# TASK ITEM
Return only those lines of the listing that hold the word "hlen".
DATASET EXCERPTS below:
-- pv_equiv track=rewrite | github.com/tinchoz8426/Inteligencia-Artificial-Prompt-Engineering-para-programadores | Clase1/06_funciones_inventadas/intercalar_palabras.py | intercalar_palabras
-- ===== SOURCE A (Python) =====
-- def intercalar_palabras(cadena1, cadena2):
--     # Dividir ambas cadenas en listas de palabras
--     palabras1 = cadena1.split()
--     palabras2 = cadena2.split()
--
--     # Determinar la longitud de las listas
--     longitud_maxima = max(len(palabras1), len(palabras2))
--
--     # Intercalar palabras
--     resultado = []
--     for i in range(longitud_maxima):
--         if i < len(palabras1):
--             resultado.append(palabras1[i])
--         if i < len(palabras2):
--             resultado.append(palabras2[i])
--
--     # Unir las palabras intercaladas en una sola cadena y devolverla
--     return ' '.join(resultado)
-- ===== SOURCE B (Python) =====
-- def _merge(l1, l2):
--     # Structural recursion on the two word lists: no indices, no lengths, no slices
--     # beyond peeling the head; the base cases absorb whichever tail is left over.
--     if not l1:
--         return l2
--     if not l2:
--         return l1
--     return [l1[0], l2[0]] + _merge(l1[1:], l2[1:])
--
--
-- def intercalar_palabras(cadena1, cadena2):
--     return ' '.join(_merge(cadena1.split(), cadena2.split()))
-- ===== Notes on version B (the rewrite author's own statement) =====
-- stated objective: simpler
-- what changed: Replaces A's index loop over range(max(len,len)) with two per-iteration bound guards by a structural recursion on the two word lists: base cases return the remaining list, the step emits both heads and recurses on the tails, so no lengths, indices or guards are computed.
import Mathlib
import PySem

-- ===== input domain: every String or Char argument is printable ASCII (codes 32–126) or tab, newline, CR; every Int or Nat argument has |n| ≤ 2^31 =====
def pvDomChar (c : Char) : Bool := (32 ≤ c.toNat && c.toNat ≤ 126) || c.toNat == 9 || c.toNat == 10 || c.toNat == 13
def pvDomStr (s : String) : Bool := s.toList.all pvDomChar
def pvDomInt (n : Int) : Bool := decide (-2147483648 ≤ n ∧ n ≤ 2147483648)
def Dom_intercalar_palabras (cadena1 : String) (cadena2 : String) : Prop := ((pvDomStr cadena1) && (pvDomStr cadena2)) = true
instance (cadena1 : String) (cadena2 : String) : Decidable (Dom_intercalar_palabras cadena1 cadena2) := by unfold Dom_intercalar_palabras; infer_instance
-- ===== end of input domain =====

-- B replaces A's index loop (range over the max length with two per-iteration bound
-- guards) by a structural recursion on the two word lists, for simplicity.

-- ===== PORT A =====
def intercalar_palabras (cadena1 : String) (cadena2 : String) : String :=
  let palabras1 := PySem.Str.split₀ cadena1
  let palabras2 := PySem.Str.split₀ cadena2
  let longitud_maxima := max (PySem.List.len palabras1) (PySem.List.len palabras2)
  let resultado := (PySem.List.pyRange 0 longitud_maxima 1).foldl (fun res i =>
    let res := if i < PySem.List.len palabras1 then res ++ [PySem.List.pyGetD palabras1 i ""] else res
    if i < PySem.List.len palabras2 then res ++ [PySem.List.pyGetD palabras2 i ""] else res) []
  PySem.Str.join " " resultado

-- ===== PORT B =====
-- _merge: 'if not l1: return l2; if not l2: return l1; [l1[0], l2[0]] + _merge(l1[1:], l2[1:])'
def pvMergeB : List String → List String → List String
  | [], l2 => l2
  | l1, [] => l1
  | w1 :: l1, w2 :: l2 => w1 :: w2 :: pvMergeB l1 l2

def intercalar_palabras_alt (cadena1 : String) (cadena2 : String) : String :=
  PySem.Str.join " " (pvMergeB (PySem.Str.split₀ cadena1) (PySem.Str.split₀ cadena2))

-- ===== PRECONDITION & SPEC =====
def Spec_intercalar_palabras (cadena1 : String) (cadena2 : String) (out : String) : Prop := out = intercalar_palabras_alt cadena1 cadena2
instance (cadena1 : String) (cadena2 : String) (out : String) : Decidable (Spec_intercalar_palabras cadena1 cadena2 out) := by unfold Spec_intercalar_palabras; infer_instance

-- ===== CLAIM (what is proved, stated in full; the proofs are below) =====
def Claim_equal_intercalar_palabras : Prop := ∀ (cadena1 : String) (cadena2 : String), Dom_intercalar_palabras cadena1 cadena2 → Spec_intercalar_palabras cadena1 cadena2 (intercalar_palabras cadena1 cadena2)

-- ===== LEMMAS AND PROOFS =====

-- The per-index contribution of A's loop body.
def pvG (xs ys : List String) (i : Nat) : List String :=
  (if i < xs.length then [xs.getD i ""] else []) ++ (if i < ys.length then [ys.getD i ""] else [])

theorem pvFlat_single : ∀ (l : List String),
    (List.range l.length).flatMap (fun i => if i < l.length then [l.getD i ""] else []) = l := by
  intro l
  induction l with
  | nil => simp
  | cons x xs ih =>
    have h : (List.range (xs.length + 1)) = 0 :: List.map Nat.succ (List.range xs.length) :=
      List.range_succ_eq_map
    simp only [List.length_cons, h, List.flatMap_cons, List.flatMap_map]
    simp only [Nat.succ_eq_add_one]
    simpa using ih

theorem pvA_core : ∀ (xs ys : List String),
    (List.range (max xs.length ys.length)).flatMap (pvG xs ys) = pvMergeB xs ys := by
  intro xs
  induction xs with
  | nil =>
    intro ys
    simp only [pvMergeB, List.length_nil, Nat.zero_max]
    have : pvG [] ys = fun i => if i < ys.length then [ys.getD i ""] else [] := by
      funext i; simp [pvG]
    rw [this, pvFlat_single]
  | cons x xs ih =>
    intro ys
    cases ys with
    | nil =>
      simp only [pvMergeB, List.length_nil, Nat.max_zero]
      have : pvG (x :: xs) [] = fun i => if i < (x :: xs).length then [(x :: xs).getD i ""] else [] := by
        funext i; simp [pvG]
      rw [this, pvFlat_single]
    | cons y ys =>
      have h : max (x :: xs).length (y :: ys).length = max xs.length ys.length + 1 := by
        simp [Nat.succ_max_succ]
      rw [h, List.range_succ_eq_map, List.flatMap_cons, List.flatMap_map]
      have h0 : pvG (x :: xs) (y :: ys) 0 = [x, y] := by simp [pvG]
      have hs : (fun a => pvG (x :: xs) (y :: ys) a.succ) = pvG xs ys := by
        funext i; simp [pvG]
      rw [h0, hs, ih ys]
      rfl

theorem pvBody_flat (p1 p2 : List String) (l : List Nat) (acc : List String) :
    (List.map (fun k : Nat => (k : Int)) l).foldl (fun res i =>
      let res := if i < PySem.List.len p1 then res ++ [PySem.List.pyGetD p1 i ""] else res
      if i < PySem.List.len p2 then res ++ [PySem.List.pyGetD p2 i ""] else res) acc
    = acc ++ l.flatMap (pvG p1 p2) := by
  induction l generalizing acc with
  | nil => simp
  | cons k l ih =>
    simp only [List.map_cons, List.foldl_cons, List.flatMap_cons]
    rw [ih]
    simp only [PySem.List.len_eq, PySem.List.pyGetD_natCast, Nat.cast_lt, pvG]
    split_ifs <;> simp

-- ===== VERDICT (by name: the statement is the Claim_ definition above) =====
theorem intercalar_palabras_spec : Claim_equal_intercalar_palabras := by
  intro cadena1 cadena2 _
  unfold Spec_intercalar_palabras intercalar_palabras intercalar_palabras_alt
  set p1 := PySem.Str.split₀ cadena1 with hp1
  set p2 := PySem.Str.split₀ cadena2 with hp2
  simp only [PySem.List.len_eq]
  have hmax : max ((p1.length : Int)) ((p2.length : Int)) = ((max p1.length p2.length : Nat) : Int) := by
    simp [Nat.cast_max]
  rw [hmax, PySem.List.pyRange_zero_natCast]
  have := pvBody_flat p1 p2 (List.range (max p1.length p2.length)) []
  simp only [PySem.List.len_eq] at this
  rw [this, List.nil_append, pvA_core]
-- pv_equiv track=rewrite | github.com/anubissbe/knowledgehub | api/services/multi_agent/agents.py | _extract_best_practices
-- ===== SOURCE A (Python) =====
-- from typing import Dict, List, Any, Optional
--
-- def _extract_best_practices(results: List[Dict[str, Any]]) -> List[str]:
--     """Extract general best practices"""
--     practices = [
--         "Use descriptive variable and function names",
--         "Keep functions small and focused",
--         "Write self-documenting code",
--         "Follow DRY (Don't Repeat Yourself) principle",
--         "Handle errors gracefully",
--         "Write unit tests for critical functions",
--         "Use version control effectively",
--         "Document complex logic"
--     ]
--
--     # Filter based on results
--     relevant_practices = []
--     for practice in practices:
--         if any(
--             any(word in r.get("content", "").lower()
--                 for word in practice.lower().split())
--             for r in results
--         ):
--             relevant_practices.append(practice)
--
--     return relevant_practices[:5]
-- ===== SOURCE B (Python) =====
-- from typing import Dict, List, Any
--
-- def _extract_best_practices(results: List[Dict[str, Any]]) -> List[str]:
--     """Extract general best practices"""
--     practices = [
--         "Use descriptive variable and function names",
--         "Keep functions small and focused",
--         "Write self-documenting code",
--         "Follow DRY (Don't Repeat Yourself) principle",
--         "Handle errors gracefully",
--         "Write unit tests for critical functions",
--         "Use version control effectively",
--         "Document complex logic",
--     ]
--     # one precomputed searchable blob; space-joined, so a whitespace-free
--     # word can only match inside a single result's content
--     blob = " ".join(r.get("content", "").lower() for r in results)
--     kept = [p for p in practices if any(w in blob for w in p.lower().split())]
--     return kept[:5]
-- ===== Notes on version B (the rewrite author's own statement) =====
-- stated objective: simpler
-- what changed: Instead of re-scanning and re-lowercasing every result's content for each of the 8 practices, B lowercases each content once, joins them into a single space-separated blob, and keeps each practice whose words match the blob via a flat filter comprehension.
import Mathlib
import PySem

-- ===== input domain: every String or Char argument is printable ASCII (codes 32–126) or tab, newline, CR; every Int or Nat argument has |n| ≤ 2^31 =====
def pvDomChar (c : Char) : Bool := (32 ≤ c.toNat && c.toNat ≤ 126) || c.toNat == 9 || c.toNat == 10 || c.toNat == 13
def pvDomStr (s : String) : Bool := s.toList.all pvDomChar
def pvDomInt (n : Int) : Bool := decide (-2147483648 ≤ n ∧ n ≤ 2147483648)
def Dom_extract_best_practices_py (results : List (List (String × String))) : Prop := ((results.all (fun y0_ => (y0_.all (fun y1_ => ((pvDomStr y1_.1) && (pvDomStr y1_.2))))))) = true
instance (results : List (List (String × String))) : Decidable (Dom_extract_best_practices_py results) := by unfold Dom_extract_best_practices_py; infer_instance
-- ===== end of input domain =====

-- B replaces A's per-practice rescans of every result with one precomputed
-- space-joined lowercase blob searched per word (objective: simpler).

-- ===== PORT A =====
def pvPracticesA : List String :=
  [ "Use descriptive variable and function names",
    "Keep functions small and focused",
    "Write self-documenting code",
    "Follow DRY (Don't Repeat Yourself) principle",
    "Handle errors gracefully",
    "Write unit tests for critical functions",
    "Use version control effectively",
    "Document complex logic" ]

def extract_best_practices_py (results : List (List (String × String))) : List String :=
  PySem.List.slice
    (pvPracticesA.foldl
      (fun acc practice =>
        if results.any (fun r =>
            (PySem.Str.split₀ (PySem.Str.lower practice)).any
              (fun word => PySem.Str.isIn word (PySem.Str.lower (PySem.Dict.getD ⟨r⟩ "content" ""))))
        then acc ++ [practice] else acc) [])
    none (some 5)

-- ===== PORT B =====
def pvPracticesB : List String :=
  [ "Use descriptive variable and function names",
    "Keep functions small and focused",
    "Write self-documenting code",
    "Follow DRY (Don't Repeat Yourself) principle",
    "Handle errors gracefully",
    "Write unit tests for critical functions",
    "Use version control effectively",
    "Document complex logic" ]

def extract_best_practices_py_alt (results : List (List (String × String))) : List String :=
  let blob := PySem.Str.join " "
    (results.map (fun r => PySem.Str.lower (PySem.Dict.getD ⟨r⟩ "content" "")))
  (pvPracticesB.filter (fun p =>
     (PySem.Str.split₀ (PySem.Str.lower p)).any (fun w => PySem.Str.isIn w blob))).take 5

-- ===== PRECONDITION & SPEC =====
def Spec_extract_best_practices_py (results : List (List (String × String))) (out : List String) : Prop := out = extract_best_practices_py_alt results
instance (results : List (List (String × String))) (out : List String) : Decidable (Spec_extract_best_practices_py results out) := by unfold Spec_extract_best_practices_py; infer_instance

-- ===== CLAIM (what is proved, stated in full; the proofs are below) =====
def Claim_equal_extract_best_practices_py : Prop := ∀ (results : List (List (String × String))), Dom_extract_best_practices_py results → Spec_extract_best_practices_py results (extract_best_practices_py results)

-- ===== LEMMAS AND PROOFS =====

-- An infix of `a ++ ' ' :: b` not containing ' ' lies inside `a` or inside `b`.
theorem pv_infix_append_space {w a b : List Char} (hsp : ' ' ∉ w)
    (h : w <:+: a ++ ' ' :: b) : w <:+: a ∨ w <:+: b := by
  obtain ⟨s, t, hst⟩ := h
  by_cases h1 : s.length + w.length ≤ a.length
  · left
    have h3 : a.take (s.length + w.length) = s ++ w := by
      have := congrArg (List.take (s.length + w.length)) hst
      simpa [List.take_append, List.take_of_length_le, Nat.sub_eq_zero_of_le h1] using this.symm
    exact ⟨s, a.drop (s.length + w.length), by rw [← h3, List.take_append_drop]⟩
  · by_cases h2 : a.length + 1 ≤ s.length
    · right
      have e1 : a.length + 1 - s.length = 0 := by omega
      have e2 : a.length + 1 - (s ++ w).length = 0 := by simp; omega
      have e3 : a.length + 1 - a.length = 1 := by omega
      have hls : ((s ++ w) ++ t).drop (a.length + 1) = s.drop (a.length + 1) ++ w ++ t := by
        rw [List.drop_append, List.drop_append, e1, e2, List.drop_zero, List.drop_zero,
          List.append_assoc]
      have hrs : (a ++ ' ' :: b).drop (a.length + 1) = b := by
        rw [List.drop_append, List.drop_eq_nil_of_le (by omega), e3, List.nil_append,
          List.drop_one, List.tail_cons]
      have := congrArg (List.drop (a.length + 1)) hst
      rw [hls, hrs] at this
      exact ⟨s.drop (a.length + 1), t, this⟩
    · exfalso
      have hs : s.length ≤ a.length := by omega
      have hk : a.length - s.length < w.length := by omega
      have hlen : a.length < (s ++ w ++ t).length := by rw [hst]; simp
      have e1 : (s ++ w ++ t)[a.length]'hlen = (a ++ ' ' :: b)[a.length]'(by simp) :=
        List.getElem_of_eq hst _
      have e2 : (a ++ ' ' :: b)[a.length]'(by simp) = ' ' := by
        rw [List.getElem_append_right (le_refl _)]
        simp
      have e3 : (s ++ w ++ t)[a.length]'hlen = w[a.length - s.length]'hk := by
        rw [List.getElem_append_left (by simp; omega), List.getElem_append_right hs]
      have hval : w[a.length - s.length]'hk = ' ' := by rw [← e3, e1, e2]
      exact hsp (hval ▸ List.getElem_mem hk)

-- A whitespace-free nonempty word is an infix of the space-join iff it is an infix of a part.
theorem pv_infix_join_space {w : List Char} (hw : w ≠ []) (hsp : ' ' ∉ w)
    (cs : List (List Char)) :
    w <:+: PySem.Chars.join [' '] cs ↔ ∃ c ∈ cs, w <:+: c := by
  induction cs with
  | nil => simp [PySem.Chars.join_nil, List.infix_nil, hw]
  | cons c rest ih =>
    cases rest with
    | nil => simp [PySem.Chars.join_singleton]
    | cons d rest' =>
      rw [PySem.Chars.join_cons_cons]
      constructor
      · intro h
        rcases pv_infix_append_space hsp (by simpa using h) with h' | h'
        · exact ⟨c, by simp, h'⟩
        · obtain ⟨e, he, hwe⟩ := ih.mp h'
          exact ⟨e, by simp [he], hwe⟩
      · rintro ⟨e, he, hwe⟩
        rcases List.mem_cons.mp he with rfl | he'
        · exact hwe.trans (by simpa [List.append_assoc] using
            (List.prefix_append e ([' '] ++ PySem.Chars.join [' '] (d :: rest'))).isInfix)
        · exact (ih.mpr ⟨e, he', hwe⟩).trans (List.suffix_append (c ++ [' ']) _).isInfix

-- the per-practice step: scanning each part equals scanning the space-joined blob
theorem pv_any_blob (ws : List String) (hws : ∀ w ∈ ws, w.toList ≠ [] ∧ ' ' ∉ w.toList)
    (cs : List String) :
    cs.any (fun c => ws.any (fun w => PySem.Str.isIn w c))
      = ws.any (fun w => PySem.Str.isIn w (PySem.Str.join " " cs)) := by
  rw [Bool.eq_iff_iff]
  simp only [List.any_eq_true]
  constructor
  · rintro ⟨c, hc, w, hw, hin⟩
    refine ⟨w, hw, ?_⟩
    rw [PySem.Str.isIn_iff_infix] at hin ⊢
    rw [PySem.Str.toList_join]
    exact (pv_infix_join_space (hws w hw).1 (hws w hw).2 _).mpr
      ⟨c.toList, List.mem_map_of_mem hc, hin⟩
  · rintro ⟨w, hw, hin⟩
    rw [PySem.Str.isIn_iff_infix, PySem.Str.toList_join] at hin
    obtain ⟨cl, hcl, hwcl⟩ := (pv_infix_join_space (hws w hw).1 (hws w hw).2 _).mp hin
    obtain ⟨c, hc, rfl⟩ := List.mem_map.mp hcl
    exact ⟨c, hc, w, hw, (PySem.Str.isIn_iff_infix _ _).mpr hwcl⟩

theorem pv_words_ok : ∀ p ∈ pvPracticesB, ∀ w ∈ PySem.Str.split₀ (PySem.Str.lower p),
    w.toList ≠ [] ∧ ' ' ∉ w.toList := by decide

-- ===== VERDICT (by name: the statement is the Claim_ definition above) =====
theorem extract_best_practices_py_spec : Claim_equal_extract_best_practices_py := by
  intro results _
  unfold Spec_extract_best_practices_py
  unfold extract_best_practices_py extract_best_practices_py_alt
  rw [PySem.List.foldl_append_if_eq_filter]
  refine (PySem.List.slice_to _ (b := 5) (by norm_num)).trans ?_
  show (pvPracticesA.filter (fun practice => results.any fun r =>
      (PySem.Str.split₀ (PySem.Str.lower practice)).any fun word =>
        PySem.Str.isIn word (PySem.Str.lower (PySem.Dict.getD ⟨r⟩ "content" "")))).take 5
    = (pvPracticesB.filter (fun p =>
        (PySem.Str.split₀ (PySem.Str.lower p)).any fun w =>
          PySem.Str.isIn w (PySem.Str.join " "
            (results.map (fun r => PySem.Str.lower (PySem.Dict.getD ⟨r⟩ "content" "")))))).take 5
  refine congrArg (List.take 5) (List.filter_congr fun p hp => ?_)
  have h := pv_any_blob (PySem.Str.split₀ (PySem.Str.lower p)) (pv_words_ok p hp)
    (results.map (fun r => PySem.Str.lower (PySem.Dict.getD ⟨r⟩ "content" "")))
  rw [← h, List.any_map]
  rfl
End of DATASET EXCERPTS.
# EXERCISE RESPONSE
      have hlen : a.length < (s ++ w ++ t).length := by rw [hst]; simp
      have e1 : (s ++ w ++ t)[a.length]'hlen = (a ++ ' ' :: b)[a.length]'(by simp) :=
      have e3 : (s ++ w ++ t)[a.length]'hlen = w[a.length - s.length]'hk := by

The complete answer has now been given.